EXERCISE AIM:
Write out, word for word, only the lines from the one containing "hbit1 k, List.any_cons]" through the final line of the data.

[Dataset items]
—————

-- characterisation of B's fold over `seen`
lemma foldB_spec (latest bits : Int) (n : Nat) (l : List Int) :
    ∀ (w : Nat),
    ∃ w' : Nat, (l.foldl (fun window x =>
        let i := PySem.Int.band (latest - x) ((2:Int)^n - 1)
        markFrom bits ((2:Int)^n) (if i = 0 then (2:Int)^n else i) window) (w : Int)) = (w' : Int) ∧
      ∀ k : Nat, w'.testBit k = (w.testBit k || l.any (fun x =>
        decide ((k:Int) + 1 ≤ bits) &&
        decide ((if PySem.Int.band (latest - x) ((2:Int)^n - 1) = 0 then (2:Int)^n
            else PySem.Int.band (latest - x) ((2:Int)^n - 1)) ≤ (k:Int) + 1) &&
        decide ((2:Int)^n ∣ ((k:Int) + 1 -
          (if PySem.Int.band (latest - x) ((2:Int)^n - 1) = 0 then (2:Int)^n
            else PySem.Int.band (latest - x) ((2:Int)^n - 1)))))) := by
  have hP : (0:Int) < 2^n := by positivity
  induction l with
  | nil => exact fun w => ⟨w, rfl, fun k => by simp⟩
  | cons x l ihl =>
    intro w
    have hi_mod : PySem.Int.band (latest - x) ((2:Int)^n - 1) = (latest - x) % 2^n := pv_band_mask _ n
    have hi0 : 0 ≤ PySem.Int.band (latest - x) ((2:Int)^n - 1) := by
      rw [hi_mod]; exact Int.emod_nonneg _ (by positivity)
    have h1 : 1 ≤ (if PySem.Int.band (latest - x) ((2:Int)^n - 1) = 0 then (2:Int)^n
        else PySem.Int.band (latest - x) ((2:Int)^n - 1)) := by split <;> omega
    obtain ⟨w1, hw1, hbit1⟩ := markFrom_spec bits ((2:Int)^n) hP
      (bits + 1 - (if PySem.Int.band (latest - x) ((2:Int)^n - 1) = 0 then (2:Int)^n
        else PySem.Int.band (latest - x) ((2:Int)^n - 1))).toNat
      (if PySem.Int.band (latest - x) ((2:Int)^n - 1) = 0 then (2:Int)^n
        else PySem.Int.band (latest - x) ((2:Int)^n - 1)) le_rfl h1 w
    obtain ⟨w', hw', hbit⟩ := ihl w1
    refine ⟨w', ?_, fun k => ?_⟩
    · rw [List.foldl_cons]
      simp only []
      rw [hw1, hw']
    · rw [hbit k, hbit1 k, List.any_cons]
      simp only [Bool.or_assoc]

—————

ANSWER BOX:
    · rw [hbit k, hbit1 k, List.any_cons]
      simp only [Bool.or_assoc]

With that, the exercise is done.